Signed-off-by: M Hickford <mirth.hickford@xxxxxxxxx>
---
credential-cache: respect request capabilities
Published-As: https://github.com/gitgitgadget/git/releases/tag/pr-1842%2Fhickford%2Fcache-capability-v3
Fetch-It-Via: git fetch https://github.com/gitgitgadget/git pr-1842/hickford/cache-capability-v3
Pull-Request: https://github.com/gitgitgadget/git/pull/1842
Range-diff vs v2:
1: 696780d4782 ! 1: e9851c5c4ac credential-cache: respect request capabilities
@@ Metadata
## Commit message ##
credential-cache: respect request capabilities
- Previously, credential-cache responded with capability[]=authtype
- regardless of request.
-
- The capabilities in a credential helper response should be a subset of
- the capabilities in the request.
+ Previously, credential-cache populated authtype regardless of request.
Signed-off-by: M Hickford <mirth.hickford@xxxxxxxxx>
## builtin/credential-cache--daemon.c ##
@@ builtin/credential-cache--daemon.c: static void serve_one_client(FILE *in, FILE *out)
- else if (!strcmp(action.buf, "get")) {
- struct credential_cache_entry *e = lookup_credential(&c);
- if (e) {
-- e->item.capa_authtype.request_initial = 1;
-- e->item.capa_authtype.request_helper = 1;
--
-- fprintf(out, "capability[]=authtype\n");
-+ if (credential_has_capability(&c.capa_authtype, CREDENTIAL_OP_RESPONSE)) {
-+ fprintf(out, "capability[]=authtype\n");
-+ }
- if (e->item.username)
fprintf(out, "username=%s\n", e->item.username);
if (e->item.password)
fprintf(out, "password=%s\n", e->item.password);
@@ t/lib-credential.sh: helper_test_authtype() {
EOF
'
-+ test_expect_success "helper ($HELPER) get authtype only if request has authtype capability" '
++ test_expect_success "helper ($HELPER) gets authtype and credential only if request has authtype capability" '
+ check fill $HELPER <<-\EOF
+ protocol=https
+ host=git.example.com
+ --
++ capability[]=authtype
+ protocol=https
+ host=git.example.com
+ username=askpass-username
builtin/credential-cache--daemon.c | 4 ++--
t/lib-credential.sh | 16 ++++++++++++++++
2 files changed, 18 insertions(+), 2 deletions(-)

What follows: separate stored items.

-- pv_equiv track=rewrite | github.com/guebe/aoc2024 | day17/part2.py | to_A
-- ===== SOURCE A (Python) =====
-- def out(A): # this is just a manually simplified formula of the disassembler output
--     B = (A%8)^2
--     return (B ^ 7 ^ (A>>B)) % 8
--
-- def to_A(program):
--     probes = set([0])
--     for x in reversed(program):
--         new_probes = set()
--         for probe in probes:
--            for i in range(8):
--                if out(probe*8 + i) == x:
--                    new_probes.add(probe*8 + i)
--         probes = new_probes
--     return probes
-- ===== SOURCE B (Python) =====
-- def out(A): # same manually simplified disassembler formula as the original module
--     B = (A%8)^2
--     return (B ^ 7 ^ (A>>B)) % 8
--
-- def to_A(program):
--     # recursive DFS over program positions, from the last digit toward the first
--     def solve(index, A):
--         if index < 0:
--             return [A]
--         leaves = []
--         for i in range(8):
--             cand = A*8 + i
--             if out(cand) == program[index]:
--                 leaves.extend(solve(index - 1, cand))
--         return leaves
--     return set(solve(len(program) - 1, 0))
-- ===== Notes on version B (the rewrite author's own statement) =====
-- stated objective: alternative
-- what changed: Replaced the iterative set-frontier BFS (one candidate set per program digit) by a recursive DFS solve(index, A) that walks the program from the last digit toward the first, accumulating leaves in a plain list and converting to a set once at the end.
import Mathlib
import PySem

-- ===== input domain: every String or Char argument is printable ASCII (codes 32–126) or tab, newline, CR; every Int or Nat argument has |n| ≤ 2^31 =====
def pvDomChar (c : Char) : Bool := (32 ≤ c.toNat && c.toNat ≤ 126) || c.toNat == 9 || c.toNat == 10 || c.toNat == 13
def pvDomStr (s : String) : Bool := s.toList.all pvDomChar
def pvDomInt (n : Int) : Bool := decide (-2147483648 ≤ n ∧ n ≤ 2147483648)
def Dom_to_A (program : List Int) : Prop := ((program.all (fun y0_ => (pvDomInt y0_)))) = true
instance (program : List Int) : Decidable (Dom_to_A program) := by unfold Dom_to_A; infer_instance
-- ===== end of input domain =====

-- B replaces A's set-frontier BFS (one frontier per program digit) with a recursive DFS over program
-- positions, last digit first, collecting the surviving A values as leaves (objective: alternative).

-- ===== PORT A =====
-- helper out(A): `%` is Python's floor mod (PySem.Int.mod), `^` is int xor (PySem.Int.bxor),
-- `A >> B` is `A >>> B.toNat` (exact here: B = (A%8)^2 always lies in [0,8), so toNat loses nothing).
def pvOut (A : Int) : Int :=
  let B : Int := PySem.Int.bxor (PySem.Int.mod A 8) 2
  PySem.Int.mod (PySem.Int.bxor (PySem.Int.bxor B 7) (A >>> B.toNat)) 8

def to_A (program : List Int) : List Int :=
  let probes : PySem.Set Int := PySem.Set.ofList [0]
  program.reverse.foldl
    (fun probes x =>
      probes.foldl
        (fun new_probes probe =>
          (PySem.List.pyRange 0 8).foldl
            (fun new_probes i =>
              if pvOut (probe * 8 + i) = x then PySem.Set.add new_probes (probe * 8 + i)
              else new_probes)
            new_probes)
        PySem.Set.empty)
    probes

-- ===== PORT B =====
-- solve(index, A) of Source B; fuel k corresponds to index = k - 1 (the base case index < 0 is fuel 0).
-- program[index] is ported as pyGetD with default 0: every call from to_A_alt has 0 ≤ index < len(program).
def pvSolve (program : List Int) : Nat → Int → List Int
  | 0, A => [A]
  | k + 1, A =>
      (PySem.List.pyRange 0 8).foldl
        (fun leaves i =>
          if pvOut (A * 8 + i) = PySem.List.pyGetD program (k : Int) 0 then
            leaves ++ pvSolve program k (A * 8 + i)
          else leaves)
        []

def to_A_alt (program : List Int) : List Int :=
  PySem.Set.ofList (pvSolve program program.length 0)

-- ===== PRECONDITION & SPEC =====
def Spec_to_A (program : List Int) (out : List Int) : Prop := out = to_A_alt program
instance (program : List Int) (out : List Int) : Decidable (Spec_to_A program out) := by unfold Spec_to_A; infer_instance

-- ===== CLAIM (what is proved, stated in full; the proofs are below) =====
def Claim_equal_to_A : Prop := ∀ (program : List Int), Dom_to_A program → Spec_to_A program (to_A program)

-- ===== LEMMAS AND PROOFS =====

-- the candidates that one probe p contributes at digit x, in i order
def pvChild (x p : Int) : List Int :=
  ((PySem.List.pyRange 0 8).filter (fun i => pvOut (p * 8 + i) = x)).map (fun i => p * 8 + i)

lemma pvChild_eq_filter_map (x p : Int) :
    pvChild x p = ((PySem.List.pyRange 0 8).filter (fun i => pvOut (p * 8 + i) = x)).map (fun i => p * 8 + i) := rfl

lemma pvChild_bounds {x p c : Int} (h : c ∈ pvChild x p) : p * 8 ≤ c ∧ c < p * 8 + 8 := by
  unfold pvChild at h
  simp only [List.mem_map, List.mem_filter] at h
  obtain ⟨i, ⟨hi, _⟩, rfl⟩ := h
  have := PySem.List.mem_pyRange_one.mp hi
  omega

-- B's conditional-extend loop is the append of a filtered flatMap
lemma pvFoldl_extend_if (p : Int → Prop) [DecidablePred p] (g : Int → List Int)
    (l : List Int) (acc : List Int) :
    l.foldl (fun res i => if p i then res ++ g i else res) acc
      = acc ++ (l.filter (fun i => decide (p i))).flatMap g := by
  induction l generalizing acc with
  | nil => simp
  | cons a l ih =>
    simp only [List.foldl_cons, List.filter_cons]
    by_cases h : p a
    · simp [h, ih, List.flatMap_cons]
    · simp [h, ih]

-- A's inner i-loop: when no added candidate is already present, Set.add is plain accumulation
lemma pvInner_eq (x p : Int) (l : List Int) (acc : List Int)
    (hnd : (l.map (fun i => p * 8 + i)).Nodup)
    (hfree : ∀ i ∈ l, pvOut (p * 8 + i) = x → p * 8 + i ∉ acc) :
    l.foldl (fun np i => if pvOut (p * 8 + i) = x then PySem.Set.add np (p * 8 + i) else np) acc
      = acc ++ ((l.filter (fun i => pvOut (p * 8 + i) = x)).map (fun i => p * 8 + i)) := by
  induction l generalizing acc with
  | nil => simp
  | cons a l ih =>
    simp only [List.map_cons, List.nodup_cons, List.mem_map] at hnd
    obtain ⟨ha, hnd⟩ := hnd
    simp only [List.foldl_cons, List.filter_cons]
    by_cases h : pvOut (p * 8 + a) = x
    · rw [if_pos h, PySem.Set.add_of_not_mem (hfree a (by simp) h)]
      have hfree' : ∀ i ∈ l, pvOut (p * 8 + i) = x → p * 8 + i ∉ acc ++ [p * 8 + a] := by
        intro i hi hc
        simp only [List.mem_append, List.mem_singleton]
        push Not
        exact ⟨hfree i (by simp [hi]) hc, fun he => ha ⟨i, hi, he⟩⟩
      rw [ih _ hnd hfree']
      simp [h]
    · rw [if_neg h, ih _ hnd (fun i hi hc => hfree i (by simp [hi]) hc)]
      simp [h]

-- A's probe loop: children of distinct probes are disjoint, so one BFS step is a flatMap
lemma pvStep_eq (x : Int) (probes : List Int) (acc : List Int) (hnd : probes.Nodup)
    (hfree : ∀ p ∈ probes, ∀ c ∈ pvChild x p, c ∉ acc) :
    probes.foldl
        (fun new_probes probe =>
          (PySem.List.pyRange 0 8).foldl
            (fun new_probes i =>
              if pvOut (probe * 8 + i) = x then PySem.Set.add new_probes (probe * 8 + i)
              else new_probes)
            new_probes)
        acc
      = acc ++ probes.flatMap (pvChild x) := by
  induction probes generalizing acc with
  | nil => simp
  | cons p ps ih =>
    simp only [List.nodup_cons] at hnd
    obtain ⟨hp, hnd⟩ := hnd
    simp only [List.foldl_cons]
    rw [pvInner_eq]
    · rw [ih _ hnd]
      · simp [List.flatMap_cons, pvChild_eq_filter_map]
      · intro q hq c hc
        simp only [List.mem_append]
        push Not
        refine ⟨hfree q (by simp [hq]) c hc, ?_⟩
        rw [← pvChild_eq_filter_map]
        intro hcp
        have h1 := pvChild_bounds hc
        have h2 := pvChild_bounds hcp
        have : p = q := by omega
        exact hp (this ▸ hq)
    · have : Function.Injective (fun i : Int => p * 8 + i) := by
        intro a b h; simpa using h
      exact (PySem.List.nodup_pyRange_one 0 8).map this
    · intro i hi hc
      refine hfree p (by simp) _ ?_
      simp only [pvChild_eq_filter_map, List.mem_map]
      exact ⟨i, List.mem_filter.mpr ⟨hi, by simpa using hc⟩, rfl⟩

-- B's one-step unfolding in the same flatMap form
lemma pvSolve_succ (program : List Int) (k : Nat) (A : Int) :
    pvSolve program (k + 1) A
      = (pvChild (PySem.List.pyGetD program (k : Int) 0) A).flatMap (pvSolve program k) := by
  show (PySem.List.pyRange 0 8).foldl _ [] = _
  rw [pvFoldl_extend_if (fun i => pvOut (A * 8 + i) = PySem.List.pyGetD program (k : Int) 0)
        (fun i => pvSolve program k (A * 8 + i))]
  simp [pvChild_eq_filter_map, List.flatMap_map]

-- every leaf grown from seed A in k steps lies in [A·8^k, (A+1)·8^k)
lemma pvSolve_bounds (program : List Int) (k : Nat) (A : Int) :
    ∀ c ∈ pvSolve program k A, A * 8 ^ k ≤ c ∧ c < (A + 1) * 8 ^ k := by
  induction k generalizing A with
  | zero => intro c hc; simp [pvSolve] at hc; simp [hc]
  | succ k ih =>
    intro c hc
    rw [pvSolve_succ, List.mem_flatMap] at hc
    obtain ⟨b, hb, hc⟩ := hc
    have hbb := pvChild_bounds hb
    have := ih b c hc
    have h8 : (0:Int) < 8 ^ k := by positivity
    constructor
    · calc A * 8 ^ (k+1) = (A * 8) * 8 ^ k := by ring
        _ ≤ b * 8 ^ k := by nlinarith
        _ ≤ c := this.1
    · have hb1 : b + 1 ≤ A * 8 + 8 := by linarith [hbb.2]
      have hmul := mul_le_mul_of_nonneg_right hb1 h8.le
      calc c < (b + 1) * 8 ^ k := this.2
        _ ≤ (A * 8 + 8) * 8 ^ k := hmul
        _ = (A + 1) * 8 ^ (k+1) := by ring

lemma pvNodup_flatMap (l : List Int) (g : Int → List Int) (hl : l.Nodup)
    (hg : ∀ a ∈ l, (g a).Nodup)
    (hdisj : l.Pairwise (fun a b => ∀ c ∈ g a, c ∉ g b)) :
    (l.flatMap g).Nodup := by
  induction l with
  | nil => simp
  | cons a l ih =>
    simp only [List.nodup_cons] at hl
    rw [List.pairwise_cons] at hdisj
    rw [List.flatMap_cons]
    refine List.Nodup.append (hg a (by simp)) (ih hl.2 (fun b hb => hg b (by simp [hb])) hdisj.2) ?_
    intro c hca hcl
    rw [List.mem_flatMap] at hcl
    obtain ⟨b, hb, hcb⟩ := hcl
    exact hdisj.1 b hb c hca hcb

lemma pvInterval_disjoint (k : Nat) (p q c : Int) (hpq : p ≠ q)
    (h1 : p * 8 ^ k ≤ c) (h2 : c < (p + 1) * 8 ^ k)
    (h3 : q * 8 ^ k ≤ c) (h4 : c < (q + 1) * 8 ^ k) : False := by
  have h8 : (0:Int) < 8 ^ k := by positivity
  rcases lt_or_gt_of_ne hpq with h | h
  · nlinarith
  · nlinarith

lemma pvChild_nodup (x p : Int) : (pvChild x p).Nodup := by
  rw [pvChild_eq_filter_map]
  refine List.Nodup.map ?_ ((PySem.List.nodup_pyRange_one 0 8).filter _)
  intro a b h; simpa using h

lemma pvSolve_nodup (program : List Int) (k : Nat) (A : Int) :
    (pvSolve program k A).Nodup := by
  induction k generalizing A with
  | zero => simp [pvSolve]
  | succ k ih =>
    rw [pvSolve_succ]
    refine pvNodup_flatMap _ _ (pvChild_nodup _ _) (fun b _ => ih b) ?_
    refine List.Pairwise.imp_of_mem ?_
      (pvChild_nodup (PySem.List.pyGetD program (k : Int) 0) A : List.Pairwise (· ≠ ·) _)
    intro b b' hb hb' hne c hc hc'
    exact pvInterval_disjoint k b b' c hne (pvSolve_bounds _ _ _ c hc).1
      (pvSolve_bounds _ _ _ c hc).2 (pvSolve_bounds _ _ _ c hc').1 (pvSolve_bounds _ _ _ c hc').2

lemma pvChildren_nodup (x : Int) (probes : List Int) (hnd : probes.Nodup) :
    (probes.flatMap (pvChild x)).Nodup := by
  refine pvNodup_flatMap _ _ hnd (fun p _ => pvChild_nodup x p) ?_
  refine List.Pairwise.imp_of_mem ?_ (hnd : List.Pairwise (· ≠ ·) _)
  intro p q hp hq hne c hc hc'
  have h1 := pvChild_bounds hc
  have h2 := pvChild_bounds hc'
  omega

-- BFS over the last n digits from a duplicate-free frontier = concatenated DFS from each frontier seed
lemma pvMain (program : List Int) (n : Nat) (hn : n ≤ program.length)
    (probes : List Int) (hnd : probes.Nodup) :
    ((program.take n).reverse).foldl
      (fun probes x =>
        probes.foldl
          (fun new_probes probe =>
            (PySem.List.pyRange 0 8).foldl
              (fun new_probes i =>
                if pvOut (probe * 8 + i) = x then PySem.Set.add new_probes (probe * 8 + i)
                else new_probes)
              new_probes)
          PySem.Set.empty)
      probes
    = probes.flatMap (pvSolve program n) := by
  induction n generalizing probes with
  | zero =>
    simp only [List.take_zero, List.reverse_nil, List.foldl_nil]
    simp [pvSolve]
  | succ n ih =>
    have hlt : n < program.length := by omega
    rw [List.take_add_one, List.getElem?_eq_getElem hlt]
    simp only [Option.toList_some, List.reverse_append, List.reverse_singleton,
      List.singleton_append, List.foldl_cons]
    rw [pvStep_eq _ _ _ hnd (by simp [PySem.Set.empty])]
    have : (PySem.Set.empty : List Int) ++ probes.flatMap (pvChild program[n]) =
        probes.flatMap (pvChild program[n]) := by simp [PySem.Set.empty]
    rw [this, ih (by omega) _ (pvChildren_nodup _ _ hnd)]
    rw [List.flatMap_assoc]
    congr 1
    funext p
    rw [pvSolve_succ]
    congr 1
    rw [PySem.List.pyGetD_natCast]
    simp [List.getD_eq_getElem?_getD, List.getElem?_eq_getElem hlt]

-- ===== VERDICT (by name: the statement is the Claim_ definition above) =====
theorem to_A_spec : Claim_equal_to_A := by
  intro program _
  unfold Spec_to_A to_A to_A_alt
  rw [PySem.Set.ofList_eq_self_of_nodup _ (pvSolve_nodup program program.length 0)]
  have h0 : (PySem.Set.ofList [(0:Int)]) = [0] := rfl
  rw [h0]
  have := pvMain program program.length le_rfl [0] (by simp)
  rw [List.take_length] at this
  rw [this, List.flatMap_singleton]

diff --git a/builtin/credential-cache--daemon.c b/builtin/credential-cache--daemon.c
index bc22f5c6d24..e707618e743 100644
--- a/builtin/credential-cache--daemon.c
+++ b/builtin/credential-cache--daemon.c
@@ -142,9 +142,9 @@ static void serve_one_client(FILE *in, FILE *out)
fprintf(out, "username=%s\n", e->item.username);
if (e->item.password)
fprintf(out, "password=%s\n", e->item.password);
- if (credential_has_capability(&c.capa_authtype, CREDENTIAL_OP_HELPER) && e->item.authtype)
+ if (credential_has_capability(&c.capa_authtype, CREDENTIAL_OP_RESPONSE) && e->item.authtype)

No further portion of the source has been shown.